■ Problem description:
Return, exactly as written, every line from the first line of the data below through the line that contains "def pvDomChar (c".
*** Material for this task Section Begins ***
-- pv_equiv track=rewrite | github.com/Tam1032/ICTC_MEC_Demo | MEC_Environment/gym_environment.py | _initialize_edge_connections
-- ===== SOURCE A (Python) =====
-- def _initialize_edge_connections(num_edges):
--     """
--     Initializes the connections and hop distances between edge servers.
--     This implementation creates a ring topology.
--     """
--     connections = {}
--     for i in range(num_edges):
--         for j in range(num_edges):
--             if i == j:
--                 continue
--             # Calculate shortest distance in a ring topology
--             hop_distance = min(abs(i - j), num_edges - abs(i - j))
--             connections[(i, j)] = hop_distance
--     return connections
-- ===== SOURCE B (Python) =====
-- def _initialize_edge_connections(num_edges):
--     """Ring-topology hop distances via a precomputed distance profile.
--
--     The hop distance from i to j on an n-ring depends only on (j - i) mod n,
--     so compute the profile hop[d] = min(d, n - d) once; row i of the table is
--     then just that profile rotated right by i positions (two slices), and
--     enumerate pairs each value with its column index.
--     """
--     n = num_edges
--     hop = [min(d, n - d) for d in range(n)]
--     connections = {}
--     for i in range(n):
--         row = hop[n - i:] + hop[:n - i]
--         for j, h in enumerate(row):
--             if j != i:
--                 connections[(i, j)] = h
--     return connections
-- ===== Notes on version B (the rewrite author's own statement) =====
-- stated objective: alternative
-- what changed: Instead of computing min/abs per ordered pair, B precomputes the n-entry ring-distance profile hop[d]=min(d,n-d) once and materialises each row as a slice-rotation of that profile, pairing values with column indices via enumerate; the per-pair distance computation disappears.
import Mathlib
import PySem

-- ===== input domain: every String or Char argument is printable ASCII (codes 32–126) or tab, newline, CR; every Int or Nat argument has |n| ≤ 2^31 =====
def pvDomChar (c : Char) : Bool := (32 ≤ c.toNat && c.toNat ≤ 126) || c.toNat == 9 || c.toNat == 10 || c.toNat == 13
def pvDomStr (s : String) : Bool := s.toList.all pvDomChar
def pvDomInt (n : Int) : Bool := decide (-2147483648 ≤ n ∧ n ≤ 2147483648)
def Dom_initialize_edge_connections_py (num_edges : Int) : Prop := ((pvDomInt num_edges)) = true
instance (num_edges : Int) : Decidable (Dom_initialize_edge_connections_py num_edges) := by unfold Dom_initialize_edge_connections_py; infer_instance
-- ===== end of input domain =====

-- B precomputes the n-entry ring-distance profile once and emits each row as a slice-rotation of
-- that profile paired with column indices by enumerate, instead of a per-pair abs/min computation.


-- ===== PORT A =====
def initialize_edge_connections_py (num_edges : Int) : List (Int × Int × Int) :=
  let connections := (PySem.List.pyRange 0 num_edges 1).foldl (fun d i =>
    (PySem.List.pyRange 0 num_edges 1).foldl (fun d j =>
      if i == j then d
      else d.insert (i, j) (min |i - j| (num_edges - |i - j|))) d)
    PySem.Dict.empty
  connections.items.map (fun p => (p.1.1, p.1.2, p.2))

-- ===== PORT B =====
def initialize_edge_connections_py_alt (num_edges : Int) : List (Int × Int × Int) :=
  let n := num_edges
  let hop := (PySem.List.pyRange 0 n 1).map (fun d => min d (n - d))
  let connections := (PySem.List.pyRange 0 n 1).foldl (fun d i =>
    let row := PySem.List.slice hop (some (n - i)) none ++ PySem.List.slice hop none (some (n - i))
    (PySem.List.enumerate row 0).foldl (fun d p =>
      if p.1 != i then d.insert (i, p.1) p.2 else d) d)
    PySem.Dict.empty
  connections.items.map (fun p => (p.1.1, p.1.2, p.2))

-- ===== PRECONDITION & SPEC =====
def Spec_initialize_edge_connections_py (num_edges : Int) (out : List (Int × Int × Int)) : Prop := out = initialize_edge_connections_py_alt num_edges
instance (num_edges : Int) (out : List (Int × Int × Int)) : Decidable (Spec_initialize_edge_connections_py num_edges out) := by unfold Spec_initialize_edge_connections_py; infer_instance

-- ===== CLAIM (what is proved, stated in full; the proofs are below) =====
def Claim_equal_initialize_edge_connections_py : Prop := ∀ (num_edges : Int), Dom_initialize_edge_connections_py num_edges → Spec_initialize_edge_connections_py num_edges (initialize_edge_connections_py num_edges)

-- ===== LEMMAS AND PROOFS =====

-- the hop-distance profile B precomputes
def pvHop (n : Int) : List Int := (PySem.List.pyRange 0 n 1).map (fun d => min d (n - d))

lemma pvHop_length (n : Int) : (pvHop n).length = n.toNat := by
  simp [pvHop, PySem.List.length_pyRange_one]

lemma pvHop_getElem (n : Int) (k : Nat) (hk : k < (pvHop n).length) :
    (pvHop n)[k] = min (k : Int) (n - (k : Int)) := by
  simp only [pvHop, List.getElem_map, PySem.List.getElem_pyRange_one, zero_add]

-- element j of B's rotated row i is exactly the value A computes for the pair (i, j)
lemma pvRow_getD (n i j : Int) (hi0 : 0 ≤ i) (hin : i < n) (hj0 : 0 ≤ j) (hjn : j < n) :
    PySem.List.pyGetD (PySem.List.slice (pvHop n) (some (n - i)) none
        ++ PySem.List.slice (pvHop n) none (some (n - i))) j 0
      = min |i - j| (n - |i - j|) := by
  have hlen := pvHop_length n
  have hm : (n - i).toNat ≤ (pvHop n).length := by rw [hlen]; omega
  have hrowlen : (PySem.List.slice (pvHop n) (some (n - i)) none
      ++ PySem.List.slice (pvHop n) none (some (n - i))).length = n.toNat := by
    rw [PySem.List.slice_from _ (by omega), PySem.List.slice_to _ (by omega)]
    simp [List.length_drop, List.length_take, hlen]; omega
  rw [PySem.List.slice_from _ (by omega), PySem.List.slice_to _ (by omega)]
  rw [PySem.List.slice_from _ (by omega), PySem.List.slice_to _ (by omega)] at hrowlen
  rw [PySem.List.pyGetD_eq_getElem _ 0 hj0 (by rw [hrowlen]; omega)]
  have hdl : ((pvHop n).drop (n - i).toNat).length = i.toNat := by
    rw [List.length_drop, hlen]; omega
  by_cases hcase : j.toNat < i.toNat
  · rw [List.getElem_append_left (by rw [hdl]; omega)]
    rw [List.getElem_drop, pvHop_getElem]
    have h1 : (((n - i).toNat + j.toNat : Nat) : Int) = n - i + j := by push_cast; omega
    rw [h1, abs_of_pos (by omega)]
    omega
  · rw [List.getElem_append_right (by rw [hdl]; omega)]
    simp only [hdl]
    rw [List.getElem_take, pvHop_getElem]
    have h1 : ((j.toNat - i.toNat : Nat) : Int) = j - i := by omega
    rw [h1, abs_of_nonpos (by omega)]
    omega

-- ===== VERDICT (by name: the statement is the Claim_ definition above) =====
theorem initialize_edge_connections_py_spec : Claim_equal_initialize_edge_connections_py := by
  intro n _
  unfold Spec_initialize_edge_connections_py
  unfold initialize_edge_connections_py initialize_edge_connections_py_alt
  simp only
  congr 1
  congr 1
  -- the two outer loops agree step by step for every i in range(n)
  apply PySem.List.foldl_congr_mem
  intro d i hi
  obtain ⟨hi0, hin⟩ := PySem.List.mem_pyRange_one.mp hi
  -- B's inner loop: enumerate of the rotated row is a map over range(n)
  have hrowlen : (PySem.List.slice (pvHop n) (some (n - i)) none
      ++ PySem.List.slice (pvHop n) none (some (n - i))).length = n.toNat := by
    rw [PySem.List.slice_from _ (by omega), PySem.List.slice_to _ (by omega)]
    simp [List.length_drop, List.length_take, pvHop_length]; omega
  rw [show ((PySem.List.pyRange 0 n 1).map fun d => min d (n - d)) = pvHop n from rfl]
  rw [PySem.List.enumerate_eq_map_pyRange _ (0 : Int), List.foldl_map]
  simp only [PySem.List.len_eq]
  rw [hrowlen, Int.toNat_of_nonneg (le_of_lt (lt_of_le_of_lt hi0 hin))]
  -- pointwise: flip A's skip-branch and replace B's row lookup by A's per-pair value
  apply PySem.List.foldl_congr_mem
  intro acc j hj
  obtain ⟨hj0, hjn⟩ := PySem.List.mem_pyRange_one.mp hj
  rw [pvRow_getD n i j hi0 hin hj0 hjn]
  by_cases h : i = j <;> simp [h, Ne.symm]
*** Material for this task Section Ends ***
■ Task result:
-- pv_equiv track=rewrite | github.com/Tam1032/ICTC_MEC_Demo | MEC_Environment/gym_environment.py | _initialize_edge_connections
-- ===== SOURCE A (Python) =====
-- def _initialize_edge_connections(num_edges):
--     """
--     Initializes the connections and hop distances between edge servers.
--     This implementation creates a ring topology.
--     """
--     connections = {}
--     for i in range(num_edges):
--         for j in range(num_edges):
--             if i == j:
--                 continue
--             # Calculate shortest distance in a ring topology
--             hop_distance = min(abs(i - j), num_edges - abs(i - j))
--             connections[(i, j)] = hop_distance
--     return connections
-- ===== SOURCE B (Python) =====
-- def _initialize_edge_connections(num_edges):
--     """Ring-topology hop distances via a precomputed distance profile.
--
--     The hop distance from i to j on an n-ring depends only on (j - i) mod n,
--     so compute the profile hop[d] = min(d, n - d) once; row i of the table is
--     then just that profile rotated right by i positions (two slices), and
--     enumerate pairs each value with its column index.
--     """
--     n = num_edges
--     hop = [min(d, n - d) for d in range(n)]
--     connections = {}
--     for i in range(n):
--         row = hop[n - i:] + hop[:n - i]
--         for j, h in enumerate(row):
--             if j != i:
--                 connections[(i, j)] = h
--     return connections
-- ===== Notes on version B (the rewrite author's own statement) =====
-- stated objective: alternative
-- what changed: Instead of computing min/abs per ordered pair, B precomputes the n-entry ring-distance profile hop[d]=min(d,n-d) once and materialises each row as a slice-rotation of that profile, pairing values with column indices via enumerate; the per-pair distance computation disappears.
import Mathlib
import PySem

-- ===== input domain: every String or Char argument is printable ASCII (codes 32–126) or tab, newline, CR; every Int or Nat argument has |n| ≤ 2^31 =====
def pvDomChar (c : Char) : Bool := (32 ≤ c.toNat && c.toNat ≤ 126) || c.toNat == 9 || c.toNat == 10 || c.toNat == 13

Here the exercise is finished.